*** Entries provided

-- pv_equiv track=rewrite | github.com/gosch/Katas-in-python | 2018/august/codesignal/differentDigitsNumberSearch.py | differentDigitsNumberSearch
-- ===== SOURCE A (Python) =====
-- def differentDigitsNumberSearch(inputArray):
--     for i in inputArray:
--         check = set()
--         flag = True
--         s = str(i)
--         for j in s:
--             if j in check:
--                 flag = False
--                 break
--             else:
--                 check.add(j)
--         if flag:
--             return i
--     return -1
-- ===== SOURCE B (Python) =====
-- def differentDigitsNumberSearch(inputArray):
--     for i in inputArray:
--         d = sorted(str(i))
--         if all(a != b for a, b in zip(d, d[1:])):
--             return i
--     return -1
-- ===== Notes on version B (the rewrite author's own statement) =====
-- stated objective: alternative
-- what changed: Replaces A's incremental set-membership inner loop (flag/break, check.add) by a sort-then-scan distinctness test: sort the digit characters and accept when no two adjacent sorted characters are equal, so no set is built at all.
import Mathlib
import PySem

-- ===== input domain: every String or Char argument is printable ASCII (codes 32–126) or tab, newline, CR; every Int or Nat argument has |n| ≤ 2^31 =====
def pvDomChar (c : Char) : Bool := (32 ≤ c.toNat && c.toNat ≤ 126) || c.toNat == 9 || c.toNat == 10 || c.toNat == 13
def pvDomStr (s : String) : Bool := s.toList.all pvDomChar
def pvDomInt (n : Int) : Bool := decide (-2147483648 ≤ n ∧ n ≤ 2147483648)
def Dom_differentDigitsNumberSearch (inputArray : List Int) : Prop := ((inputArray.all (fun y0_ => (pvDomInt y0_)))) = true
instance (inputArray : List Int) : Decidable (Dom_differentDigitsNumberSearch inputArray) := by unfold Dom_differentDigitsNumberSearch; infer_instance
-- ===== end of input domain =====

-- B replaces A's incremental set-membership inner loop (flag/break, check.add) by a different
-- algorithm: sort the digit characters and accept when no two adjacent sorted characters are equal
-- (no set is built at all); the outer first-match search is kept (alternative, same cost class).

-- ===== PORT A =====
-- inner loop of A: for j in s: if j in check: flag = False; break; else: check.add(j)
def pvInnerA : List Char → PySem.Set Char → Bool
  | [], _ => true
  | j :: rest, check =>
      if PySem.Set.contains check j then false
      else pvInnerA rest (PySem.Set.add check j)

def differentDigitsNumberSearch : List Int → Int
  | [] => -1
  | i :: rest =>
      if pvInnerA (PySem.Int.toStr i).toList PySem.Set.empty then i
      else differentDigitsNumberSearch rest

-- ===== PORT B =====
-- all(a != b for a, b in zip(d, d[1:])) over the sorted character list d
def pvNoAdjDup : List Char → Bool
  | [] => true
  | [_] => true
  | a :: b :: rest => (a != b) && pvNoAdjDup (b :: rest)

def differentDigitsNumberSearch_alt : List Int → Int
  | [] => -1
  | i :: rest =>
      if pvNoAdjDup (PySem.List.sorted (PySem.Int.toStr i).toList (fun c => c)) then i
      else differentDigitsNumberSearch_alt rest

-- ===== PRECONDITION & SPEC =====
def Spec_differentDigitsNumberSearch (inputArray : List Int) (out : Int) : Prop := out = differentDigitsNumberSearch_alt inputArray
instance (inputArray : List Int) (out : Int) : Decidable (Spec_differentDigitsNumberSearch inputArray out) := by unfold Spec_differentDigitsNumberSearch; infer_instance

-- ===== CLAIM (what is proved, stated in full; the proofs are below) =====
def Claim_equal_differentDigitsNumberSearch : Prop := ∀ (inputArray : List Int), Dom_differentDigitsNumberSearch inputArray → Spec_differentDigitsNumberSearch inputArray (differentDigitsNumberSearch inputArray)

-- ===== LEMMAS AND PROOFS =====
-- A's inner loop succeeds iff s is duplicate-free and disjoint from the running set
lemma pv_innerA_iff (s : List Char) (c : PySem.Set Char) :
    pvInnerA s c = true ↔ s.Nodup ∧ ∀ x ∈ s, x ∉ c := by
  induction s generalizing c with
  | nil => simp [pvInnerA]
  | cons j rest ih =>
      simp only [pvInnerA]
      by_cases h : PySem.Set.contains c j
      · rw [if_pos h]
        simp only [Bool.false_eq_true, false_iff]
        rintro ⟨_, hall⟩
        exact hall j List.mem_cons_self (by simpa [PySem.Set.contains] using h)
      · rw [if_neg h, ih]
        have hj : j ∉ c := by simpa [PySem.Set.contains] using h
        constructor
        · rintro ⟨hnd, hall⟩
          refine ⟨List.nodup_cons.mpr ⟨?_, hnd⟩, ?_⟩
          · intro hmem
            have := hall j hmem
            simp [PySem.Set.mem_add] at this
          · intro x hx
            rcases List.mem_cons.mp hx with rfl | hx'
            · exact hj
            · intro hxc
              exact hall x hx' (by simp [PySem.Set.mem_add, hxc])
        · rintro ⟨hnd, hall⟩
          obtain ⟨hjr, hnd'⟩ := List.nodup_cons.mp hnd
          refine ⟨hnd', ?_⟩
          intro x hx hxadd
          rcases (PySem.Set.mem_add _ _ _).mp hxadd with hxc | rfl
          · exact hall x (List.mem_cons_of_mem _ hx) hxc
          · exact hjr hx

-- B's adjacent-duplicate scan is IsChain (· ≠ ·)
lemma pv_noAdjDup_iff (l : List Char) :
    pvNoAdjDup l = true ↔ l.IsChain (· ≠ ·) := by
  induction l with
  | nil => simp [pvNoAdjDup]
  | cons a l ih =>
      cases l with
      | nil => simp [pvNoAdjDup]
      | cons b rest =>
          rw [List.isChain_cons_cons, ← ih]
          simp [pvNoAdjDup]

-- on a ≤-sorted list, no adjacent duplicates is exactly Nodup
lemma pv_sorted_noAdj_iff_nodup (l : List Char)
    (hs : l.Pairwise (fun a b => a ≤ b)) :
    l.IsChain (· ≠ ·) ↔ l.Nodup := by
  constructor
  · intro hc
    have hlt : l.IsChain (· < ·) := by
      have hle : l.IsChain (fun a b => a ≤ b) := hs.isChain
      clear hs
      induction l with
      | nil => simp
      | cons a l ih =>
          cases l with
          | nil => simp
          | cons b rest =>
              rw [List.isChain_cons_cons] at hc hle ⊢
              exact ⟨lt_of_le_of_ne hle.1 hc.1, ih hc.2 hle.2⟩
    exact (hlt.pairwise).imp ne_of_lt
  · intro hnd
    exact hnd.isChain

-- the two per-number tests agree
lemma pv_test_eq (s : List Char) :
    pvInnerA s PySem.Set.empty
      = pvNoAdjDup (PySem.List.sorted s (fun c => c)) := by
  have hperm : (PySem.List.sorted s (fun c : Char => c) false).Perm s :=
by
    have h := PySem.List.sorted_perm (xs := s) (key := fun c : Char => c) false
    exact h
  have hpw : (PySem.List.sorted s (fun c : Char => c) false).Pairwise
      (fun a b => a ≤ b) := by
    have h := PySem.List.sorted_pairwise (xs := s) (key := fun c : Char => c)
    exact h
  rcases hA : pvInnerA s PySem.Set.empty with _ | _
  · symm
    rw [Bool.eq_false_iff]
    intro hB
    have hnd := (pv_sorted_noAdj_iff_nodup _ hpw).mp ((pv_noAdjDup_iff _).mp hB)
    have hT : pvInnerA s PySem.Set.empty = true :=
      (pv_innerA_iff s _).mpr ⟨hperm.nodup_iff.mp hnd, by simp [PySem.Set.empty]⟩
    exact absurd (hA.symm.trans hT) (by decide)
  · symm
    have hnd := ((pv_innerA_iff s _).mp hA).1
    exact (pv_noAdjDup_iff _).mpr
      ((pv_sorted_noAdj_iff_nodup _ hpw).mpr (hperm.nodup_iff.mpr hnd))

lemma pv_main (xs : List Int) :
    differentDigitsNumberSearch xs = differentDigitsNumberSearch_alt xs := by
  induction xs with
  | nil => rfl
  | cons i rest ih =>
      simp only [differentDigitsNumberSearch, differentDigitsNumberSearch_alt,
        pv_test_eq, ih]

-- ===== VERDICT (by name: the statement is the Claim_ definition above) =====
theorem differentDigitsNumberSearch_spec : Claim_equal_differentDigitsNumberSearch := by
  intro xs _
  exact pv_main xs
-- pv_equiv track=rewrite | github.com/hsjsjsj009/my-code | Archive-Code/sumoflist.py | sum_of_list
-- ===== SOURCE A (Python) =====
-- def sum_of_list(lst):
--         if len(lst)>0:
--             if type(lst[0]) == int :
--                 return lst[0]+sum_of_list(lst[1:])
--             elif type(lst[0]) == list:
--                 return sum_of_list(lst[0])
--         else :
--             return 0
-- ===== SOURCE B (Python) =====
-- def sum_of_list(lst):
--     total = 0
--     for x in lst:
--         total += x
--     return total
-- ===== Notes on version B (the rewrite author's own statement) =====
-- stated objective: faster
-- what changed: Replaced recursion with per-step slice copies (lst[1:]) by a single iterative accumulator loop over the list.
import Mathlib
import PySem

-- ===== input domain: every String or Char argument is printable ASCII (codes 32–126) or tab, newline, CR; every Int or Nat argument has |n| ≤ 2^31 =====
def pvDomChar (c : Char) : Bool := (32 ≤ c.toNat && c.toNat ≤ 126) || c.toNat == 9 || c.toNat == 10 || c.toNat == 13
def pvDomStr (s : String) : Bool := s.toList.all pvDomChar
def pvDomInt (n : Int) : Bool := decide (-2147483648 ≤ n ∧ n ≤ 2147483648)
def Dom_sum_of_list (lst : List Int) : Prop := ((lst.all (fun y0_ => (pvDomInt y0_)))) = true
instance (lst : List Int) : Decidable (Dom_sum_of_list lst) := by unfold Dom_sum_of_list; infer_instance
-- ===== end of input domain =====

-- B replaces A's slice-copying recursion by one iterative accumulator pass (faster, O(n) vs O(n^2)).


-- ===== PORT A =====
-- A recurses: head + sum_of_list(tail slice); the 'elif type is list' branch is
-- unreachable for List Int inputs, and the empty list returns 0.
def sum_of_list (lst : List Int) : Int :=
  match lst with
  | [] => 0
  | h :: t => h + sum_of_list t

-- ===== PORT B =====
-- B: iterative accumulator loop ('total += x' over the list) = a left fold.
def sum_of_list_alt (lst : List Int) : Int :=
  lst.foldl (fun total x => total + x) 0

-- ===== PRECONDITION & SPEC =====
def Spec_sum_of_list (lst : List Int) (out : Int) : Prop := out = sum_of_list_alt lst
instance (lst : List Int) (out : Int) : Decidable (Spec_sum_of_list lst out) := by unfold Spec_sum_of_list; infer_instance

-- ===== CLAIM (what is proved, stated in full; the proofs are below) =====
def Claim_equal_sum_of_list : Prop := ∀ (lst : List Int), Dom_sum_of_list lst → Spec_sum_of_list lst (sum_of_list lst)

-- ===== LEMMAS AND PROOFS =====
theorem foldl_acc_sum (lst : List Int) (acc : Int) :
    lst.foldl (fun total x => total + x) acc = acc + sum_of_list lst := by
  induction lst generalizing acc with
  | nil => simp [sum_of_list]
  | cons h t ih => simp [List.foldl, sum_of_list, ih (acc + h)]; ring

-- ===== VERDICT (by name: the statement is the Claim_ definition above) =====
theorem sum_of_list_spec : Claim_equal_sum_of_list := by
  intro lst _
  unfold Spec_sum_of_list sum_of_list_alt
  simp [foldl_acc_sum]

******

_Prompt_
Only the lines from the one containing "instance (inputArray : List Int) : Decidable" through the one containing "else pvInnerA rest" are to be retyped, both boundary lines included, with no other material.

_Exercise output_
instance (inputArray : List Int) : Decidable (Dom_differentDigitsNumberSearch inputArray) := by unfold Dom_differentDigitsNumberSearch; infer_instance
-- ===== end of input domain =====

-- B replaces A's incremental set-membership inner loop (flag/break, check.add) by a different
-- algorithm: sort the digit characters and accept when no two adjacent sorted characters are equal
-- (no set is built at all); the outer first-match search is kept (alternative, same cost class).

-- ===== PORT A =====
-- inner loop of A: for j in s: if j in check: flag = False; break; else: check.add(j)
def pvInnerA : List Char → PySem.Set Char → Bool
  | [], _ => true
  | j :: rest, check =>
      if PySem.Set.contains check j then false
      else pvInnerA rest (PySem.Set.add check j)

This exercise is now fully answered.